▸ **STUDY MATERIAL**
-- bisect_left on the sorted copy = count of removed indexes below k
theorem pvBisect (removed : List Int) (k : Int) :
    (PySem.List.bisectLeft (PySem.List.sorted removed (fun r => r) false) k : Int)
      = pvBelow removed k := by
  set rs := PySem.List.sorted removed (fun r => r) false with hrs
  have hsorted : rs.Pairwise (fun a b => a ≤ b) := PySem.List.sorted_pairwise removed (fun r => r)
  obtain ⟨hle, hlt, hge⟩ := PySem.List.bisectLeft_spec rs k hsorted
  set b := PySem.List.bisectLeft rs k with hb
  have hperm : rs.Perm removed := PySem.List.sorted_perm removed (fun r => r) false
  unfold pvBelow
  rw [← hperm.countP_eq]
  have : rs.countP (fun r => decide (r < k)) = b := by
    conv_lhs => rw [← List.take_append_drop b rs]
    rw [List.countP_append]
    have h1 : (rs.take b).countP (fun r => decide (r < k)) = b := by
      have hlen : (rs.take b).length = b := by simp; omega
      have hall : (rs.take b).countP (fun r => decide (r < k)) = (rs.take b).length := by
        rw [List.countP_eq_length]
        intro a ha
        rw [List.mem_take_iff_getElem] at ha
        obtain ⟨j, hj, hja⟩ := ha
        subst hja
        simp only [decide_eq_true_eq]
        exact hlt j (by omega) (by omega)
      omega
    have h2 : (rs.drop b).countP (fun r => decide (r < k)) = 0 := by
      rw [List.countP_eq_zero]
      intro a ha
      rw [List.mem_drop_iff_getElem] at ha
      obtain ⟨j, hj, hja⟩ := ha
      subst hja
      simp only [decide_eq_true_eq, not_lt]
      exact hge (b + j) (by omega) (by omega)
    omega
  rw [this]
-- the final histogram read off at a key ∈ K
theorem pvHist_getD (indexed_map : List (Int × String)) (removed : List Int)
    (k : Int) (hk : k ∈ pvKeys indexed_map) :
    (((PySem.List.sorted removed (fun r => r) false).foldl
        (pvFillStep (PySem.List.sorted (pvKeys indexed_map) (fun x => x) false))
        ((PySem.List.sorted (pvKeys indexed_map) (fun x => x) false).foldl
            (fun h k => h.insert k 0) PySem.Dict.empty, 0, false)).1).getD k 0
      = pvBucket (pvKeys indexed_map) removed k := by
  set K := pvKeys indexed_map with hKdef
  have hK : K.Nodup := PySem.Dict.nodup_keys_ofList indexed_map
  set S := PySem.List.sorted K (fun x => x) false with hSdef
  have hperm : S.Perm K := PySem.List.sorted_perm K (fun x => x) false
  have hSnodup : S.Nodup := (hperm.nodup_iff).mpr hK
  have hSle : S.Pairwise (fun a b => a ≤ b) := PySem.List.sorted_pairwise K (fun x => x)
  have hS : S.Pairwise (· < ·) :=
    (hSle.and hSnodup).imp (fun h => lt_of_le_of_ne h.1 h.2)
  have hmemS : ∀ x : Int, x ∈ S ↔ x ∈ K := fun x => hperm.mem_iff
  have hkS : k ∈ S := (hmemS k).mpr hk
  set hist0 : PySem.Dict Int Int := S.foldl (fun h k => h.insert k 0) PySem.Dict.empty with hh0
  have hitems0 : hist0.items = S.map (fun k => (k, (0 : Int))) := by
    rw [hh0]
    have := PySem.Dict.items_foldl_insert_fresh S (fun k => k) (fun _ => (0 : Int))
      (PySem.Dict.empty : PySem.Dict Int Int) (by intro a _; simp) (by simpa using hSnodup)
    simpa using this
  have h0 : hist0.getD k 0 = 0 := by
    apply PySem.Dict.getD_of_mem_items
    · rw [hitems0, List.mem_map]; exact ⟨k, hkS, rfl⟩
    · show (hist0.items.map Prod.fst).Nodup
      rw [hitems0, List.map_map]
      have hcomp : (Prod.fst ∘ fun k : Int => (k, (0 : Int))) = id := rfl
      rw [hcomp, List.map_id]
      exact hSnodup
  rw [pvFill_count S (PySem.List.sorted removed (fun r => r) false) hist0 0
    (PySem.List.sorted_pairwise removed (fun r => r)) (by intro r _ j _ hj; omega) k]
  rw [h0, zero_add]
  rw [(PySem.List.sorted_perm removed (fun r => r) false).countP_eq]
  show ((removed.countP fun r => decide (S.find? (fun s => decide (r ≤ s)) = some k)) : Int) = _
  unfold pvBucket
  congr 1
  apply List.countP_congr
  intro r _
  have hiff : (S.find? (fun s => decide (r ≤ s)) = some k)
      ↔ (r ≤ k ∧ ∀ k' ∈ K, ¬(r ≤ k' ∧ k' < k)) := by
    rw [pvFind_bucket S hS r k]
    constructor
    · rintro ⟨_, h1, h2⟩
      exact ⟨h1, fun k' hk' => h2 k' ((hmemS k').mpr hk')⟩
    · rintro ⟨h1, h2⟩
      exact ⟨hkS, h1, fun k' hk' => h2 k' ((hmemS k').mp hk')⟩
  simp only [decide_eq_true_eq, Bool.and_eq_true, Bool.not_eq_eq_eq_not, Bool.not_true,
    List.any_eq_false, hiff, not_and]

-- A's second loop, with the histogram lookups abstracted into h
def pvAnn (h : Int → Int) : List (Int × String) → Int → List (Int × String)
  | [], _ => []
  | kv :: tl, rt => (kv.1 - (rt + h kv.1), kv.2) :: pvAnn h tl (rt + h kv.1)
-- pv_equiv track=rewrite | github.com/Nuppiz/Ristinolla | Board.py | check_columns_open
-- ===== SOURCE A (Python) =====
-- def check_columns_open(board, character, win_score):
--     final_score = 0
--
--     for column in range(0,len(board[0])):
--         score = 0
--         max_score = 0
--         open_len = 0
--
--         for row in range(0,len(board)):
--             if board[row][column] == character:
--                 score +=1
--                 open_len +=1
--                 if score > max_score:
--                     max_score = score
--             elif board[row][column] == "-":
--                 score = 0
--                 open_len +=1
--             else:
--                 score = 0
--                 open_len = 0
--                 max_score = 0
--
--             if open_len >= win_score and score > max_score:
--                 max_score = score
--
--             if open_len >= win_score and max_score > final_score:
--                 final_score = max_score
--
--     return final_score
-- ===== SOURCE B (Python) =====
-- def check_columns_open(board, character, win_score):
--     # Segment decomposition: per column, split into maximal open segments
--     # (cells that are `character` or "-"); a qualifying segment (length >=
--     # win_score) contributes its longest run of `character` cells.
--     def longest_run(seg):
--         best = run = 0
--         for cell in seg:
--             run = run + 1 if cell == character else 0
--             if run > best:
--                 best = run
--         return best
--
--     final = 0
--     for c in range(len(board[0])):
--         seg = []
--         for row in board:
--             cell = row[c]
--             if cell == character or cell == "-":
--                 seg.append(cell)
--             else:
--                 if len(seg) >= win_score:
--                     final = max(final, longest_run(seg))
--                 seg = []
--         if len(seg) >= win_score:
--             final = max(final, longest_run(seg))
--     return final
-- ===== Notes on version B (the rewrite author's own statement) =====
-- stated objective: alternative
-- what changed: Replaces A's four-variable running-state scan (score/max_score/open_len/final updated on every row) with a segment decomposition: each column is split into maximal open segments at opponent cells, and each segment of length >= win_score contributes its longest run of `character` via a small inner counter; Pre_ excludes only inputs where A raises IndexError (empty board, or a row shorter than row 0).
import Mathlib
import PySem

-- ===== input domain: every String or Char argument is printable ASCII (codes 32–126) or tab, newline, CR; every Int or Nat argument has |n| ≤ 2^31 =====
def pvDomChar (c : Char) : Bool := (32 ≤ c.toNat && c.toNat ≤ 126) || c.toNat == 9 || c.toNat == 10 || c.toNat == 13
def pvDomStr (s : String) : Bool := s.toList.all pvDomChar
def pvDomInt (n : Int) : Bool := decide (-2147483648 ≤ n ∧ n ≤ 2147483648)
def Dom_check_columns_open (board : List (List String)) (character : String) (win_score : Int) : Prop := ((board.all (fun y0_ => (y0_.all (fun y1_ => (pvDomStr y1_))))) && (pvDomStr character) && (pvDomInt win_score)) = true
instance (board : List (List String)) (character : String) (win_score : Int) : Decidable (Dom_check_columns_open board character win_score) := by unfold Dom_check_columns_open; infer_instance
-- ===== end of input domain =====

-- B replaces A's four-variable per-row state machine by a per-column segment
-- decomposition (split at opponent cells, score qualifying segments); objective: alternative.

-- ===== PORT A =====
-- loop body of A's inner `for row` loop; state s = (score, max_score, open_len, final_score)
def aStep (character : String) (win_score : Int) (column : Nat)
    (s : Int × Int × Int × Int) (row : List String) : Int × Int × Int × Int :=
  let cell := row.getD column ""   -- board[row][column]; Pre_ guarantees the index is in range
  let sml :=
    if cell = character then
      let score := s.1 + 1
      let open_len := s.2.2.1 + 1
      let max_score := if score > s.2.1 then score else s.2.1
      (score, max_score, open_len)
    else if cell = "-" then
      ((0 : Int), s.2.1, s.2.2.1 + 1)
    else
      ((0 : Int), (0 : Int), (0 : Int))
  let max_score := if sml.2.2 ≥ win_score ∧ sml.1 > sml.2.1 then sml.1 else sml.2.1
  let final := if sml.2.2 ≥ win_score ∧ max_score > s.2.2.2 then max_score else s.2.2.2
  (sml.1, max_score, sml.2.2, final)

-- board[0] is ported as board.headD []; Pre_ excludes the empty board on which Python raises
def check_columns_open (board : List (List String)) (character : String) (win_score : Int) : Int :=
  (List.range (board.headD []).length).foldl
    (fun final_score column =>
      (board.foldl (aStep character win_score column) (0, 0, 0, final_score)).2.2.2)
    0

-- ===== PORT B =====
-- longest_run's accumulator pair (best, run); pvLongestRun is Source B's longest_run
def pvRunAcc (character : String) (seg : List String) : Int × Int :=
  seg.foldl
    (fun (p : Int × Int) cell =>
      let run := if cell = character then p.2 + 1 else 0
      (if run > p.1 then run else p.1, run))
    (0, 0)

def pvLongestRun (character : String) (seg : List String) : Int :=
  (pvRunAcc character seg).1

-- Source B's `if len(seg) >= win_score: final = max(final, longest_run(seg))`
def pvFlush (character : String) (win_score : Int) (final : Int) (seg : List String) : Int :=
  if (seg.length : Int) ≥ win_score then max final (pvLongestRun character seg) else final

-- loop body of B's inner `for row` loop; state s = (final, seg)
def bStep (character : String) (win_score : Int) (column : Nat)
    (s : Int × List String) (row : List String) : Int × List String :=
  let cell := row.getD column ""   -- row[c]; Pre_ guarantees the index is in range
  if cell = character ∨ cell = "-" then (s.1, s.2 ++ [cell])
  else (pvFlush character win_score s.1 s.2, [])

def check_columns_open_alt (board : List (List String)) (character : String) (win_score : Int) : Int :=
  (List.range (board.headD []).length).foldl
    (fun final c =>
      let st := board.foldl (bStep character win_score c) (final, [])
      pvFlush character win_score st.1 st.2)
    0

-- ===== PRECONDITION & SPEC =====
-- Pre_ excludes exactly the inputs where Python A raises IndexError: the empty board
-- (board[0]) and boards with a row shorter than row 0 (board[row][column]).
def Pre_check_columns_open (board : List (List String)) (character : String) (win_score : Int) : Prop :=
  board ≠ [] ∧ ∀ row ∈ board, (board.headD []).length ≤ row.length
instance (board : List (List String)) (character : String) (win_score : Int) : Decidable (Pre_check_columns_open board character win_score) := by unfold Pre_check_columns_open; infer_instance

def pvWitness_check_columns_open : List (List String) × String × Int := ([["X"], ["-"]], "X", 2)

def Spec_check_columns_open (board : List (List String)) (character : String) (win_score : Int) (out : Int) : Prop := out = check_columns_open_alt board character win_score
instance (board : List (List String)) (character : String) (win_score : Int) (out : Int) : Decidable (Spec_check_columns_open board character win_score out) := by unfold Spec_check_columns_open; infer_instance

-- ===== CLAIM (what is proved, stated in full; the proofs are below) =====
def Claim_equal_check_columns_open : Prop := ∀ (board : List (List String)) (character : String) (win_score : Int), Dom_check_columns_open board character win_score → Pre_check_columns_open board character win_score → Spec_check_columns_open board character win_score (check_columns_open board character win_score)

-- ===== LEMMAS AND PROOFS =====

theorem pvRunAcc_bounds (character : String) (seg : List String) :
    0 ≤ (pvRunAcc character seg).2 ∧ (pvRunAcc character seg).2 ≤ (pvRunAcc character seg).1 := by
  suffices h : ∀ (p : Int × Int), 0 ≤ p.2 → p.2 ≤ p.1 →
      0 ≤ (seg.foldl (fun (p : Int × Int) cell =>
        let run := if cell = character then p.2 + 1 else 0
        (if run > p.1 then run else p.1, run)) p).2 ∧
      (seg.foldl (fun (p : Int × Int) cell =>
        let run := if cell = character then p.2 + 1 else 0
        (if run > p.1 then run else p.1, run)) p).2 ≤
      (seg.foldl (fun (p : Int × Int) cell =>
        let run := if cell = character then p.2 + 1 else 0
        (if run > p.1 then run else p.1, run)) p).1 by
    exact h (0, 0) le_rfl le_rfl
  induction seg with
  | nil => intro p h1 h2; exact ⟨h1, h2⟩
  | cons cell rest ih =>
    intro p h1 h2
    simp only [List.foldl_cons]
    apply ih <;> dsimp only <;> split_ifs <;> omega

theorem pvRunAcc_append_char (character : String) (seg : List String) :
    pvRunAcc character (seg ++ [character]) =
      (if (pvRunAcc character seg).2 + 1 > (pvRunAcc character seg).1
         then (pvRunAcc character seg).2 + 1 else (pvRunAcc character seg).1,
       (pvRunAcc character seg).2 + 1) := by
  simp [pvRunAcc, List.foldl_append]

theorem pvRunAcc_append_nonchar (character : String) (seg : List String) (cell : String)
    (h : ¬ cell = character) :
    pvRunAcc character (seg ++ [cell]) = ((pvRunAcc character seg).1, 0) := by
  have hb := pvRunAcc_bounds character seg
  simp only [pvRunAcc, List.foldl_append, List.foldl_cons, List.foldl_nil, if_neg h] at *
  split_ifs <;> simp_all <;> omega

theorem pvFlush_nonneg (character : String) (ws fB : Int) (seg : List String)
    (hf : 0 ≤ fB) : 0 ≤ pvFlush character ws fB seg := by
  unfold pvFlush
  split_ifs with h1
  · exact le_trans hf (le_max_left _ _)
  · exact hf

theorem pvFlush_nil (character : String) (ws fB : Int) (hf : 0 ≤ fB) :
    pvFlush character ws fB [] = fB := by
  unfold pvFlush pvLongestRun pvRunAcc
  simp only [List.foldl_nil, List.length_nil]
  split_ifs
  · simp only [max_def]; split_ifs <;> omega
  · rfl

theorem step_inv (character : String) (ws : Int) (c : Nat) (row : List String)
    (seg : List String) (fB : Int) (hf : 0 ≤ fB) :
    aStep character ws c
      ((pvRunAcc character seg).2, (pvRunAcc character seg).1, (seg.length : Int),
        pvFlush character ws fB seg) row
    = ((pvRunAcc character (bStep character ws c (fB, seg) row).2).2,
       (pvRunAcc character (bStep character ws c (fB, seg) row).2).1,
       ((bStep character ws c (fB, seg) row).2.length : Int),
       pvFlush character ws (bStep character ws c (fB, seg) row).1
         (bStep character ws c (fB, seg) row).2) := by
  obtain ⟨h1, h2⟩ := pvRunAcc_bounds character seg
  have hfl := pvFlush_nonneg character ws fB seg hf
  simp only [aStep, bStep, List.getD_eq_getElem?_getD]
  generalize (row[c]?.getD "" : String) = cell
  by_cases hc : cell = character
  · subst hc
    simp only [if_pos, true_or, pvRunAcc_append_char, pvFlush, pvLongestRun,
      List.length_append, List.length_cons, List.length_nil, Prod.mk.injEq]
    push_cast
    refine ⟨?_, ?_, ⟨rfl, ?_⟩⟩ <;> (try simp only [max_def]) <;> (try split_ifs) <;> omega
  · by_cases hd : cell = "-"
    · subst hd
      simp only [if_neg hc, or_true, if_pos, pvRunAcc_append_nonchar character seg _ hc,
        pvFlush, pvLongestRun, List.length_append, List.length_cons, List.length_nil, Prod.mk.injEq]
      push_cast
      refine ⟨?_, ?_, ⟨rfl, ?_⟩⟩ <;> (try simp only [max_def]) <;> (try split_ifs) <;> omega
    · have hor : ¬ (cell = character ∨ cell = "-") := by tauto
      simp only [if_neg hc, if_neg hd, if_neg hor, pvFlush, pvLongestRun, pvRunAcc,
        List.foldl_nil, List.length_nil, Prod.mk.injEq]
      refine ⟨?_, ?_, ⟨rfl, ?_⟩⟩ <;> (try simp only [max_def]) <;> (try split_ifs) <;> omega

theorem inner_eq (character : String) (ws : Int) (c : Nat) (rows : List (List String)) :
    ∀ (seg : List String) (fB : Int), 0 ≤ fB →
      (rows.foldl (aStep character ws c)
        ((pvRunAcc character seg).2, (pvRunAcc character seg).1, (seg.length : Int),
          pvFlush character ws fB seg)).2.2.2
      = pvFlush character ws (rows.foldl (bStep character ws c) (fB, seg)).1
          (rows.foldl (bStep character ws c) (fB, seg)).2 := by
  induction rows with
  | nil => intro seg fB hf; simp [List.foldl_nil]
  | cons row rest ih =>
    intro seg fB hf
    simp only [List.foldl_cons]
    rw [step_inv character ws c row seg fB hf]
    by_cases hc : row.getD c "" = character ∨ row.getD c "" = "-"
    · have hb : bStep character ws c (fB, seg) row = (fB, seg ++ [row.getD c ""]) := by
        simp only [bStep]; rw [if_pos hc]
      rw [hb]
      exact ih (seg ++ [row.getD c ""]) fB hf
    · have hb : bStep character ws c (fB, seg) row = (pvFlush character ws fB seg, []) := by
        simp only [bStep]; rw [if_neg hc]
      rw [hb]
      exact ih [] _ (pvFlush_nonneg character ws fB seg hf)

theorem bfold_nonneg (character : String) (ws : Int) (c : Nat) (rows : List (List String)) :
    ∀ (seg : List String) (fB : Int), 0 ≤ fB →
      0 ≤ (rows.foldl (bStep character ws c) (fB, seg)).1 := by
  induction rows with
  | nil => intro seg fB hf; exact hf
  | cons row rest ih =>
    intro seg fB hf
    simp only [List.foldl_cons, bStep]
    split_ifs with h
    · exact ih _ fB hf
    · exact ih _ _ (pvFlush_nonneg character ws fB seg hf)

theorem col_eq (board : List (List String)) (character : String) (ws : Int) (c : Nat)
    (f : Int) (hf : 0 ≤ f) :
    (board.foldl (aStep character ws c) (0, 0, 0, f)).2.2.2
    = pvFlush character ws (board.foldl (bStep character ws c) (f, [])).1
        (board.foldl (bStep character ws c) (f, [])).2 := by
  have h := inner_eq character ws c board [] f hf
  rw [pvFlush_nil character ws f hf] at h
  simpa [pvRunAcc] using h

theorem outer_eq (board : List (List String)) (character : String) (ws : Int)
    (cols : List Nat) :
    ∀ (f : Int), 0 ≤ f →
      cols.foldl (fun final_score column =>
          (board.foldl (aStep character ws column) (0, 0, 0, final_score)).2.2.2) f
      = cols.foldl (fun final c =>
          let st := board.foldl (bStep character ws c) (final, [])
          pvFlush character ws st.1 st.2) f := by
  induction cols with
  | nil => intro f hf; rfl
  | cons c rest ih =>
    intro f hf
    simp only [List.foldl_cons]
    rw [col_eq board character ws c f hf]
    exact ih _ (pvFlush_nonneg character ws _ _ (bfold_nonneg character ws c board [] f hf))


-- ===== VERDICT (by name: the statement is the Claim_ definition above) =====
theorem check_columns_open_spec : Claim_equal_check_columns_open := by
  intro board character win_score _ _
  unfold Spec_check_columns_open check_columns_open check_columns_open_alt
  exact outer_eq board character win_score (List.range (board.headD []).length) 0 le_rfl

▸ **WHAT IS NEEDED**
Go over the entries above and tally the lines holding "hSle"; please answer with the number alone.

▸ **REPLY**
2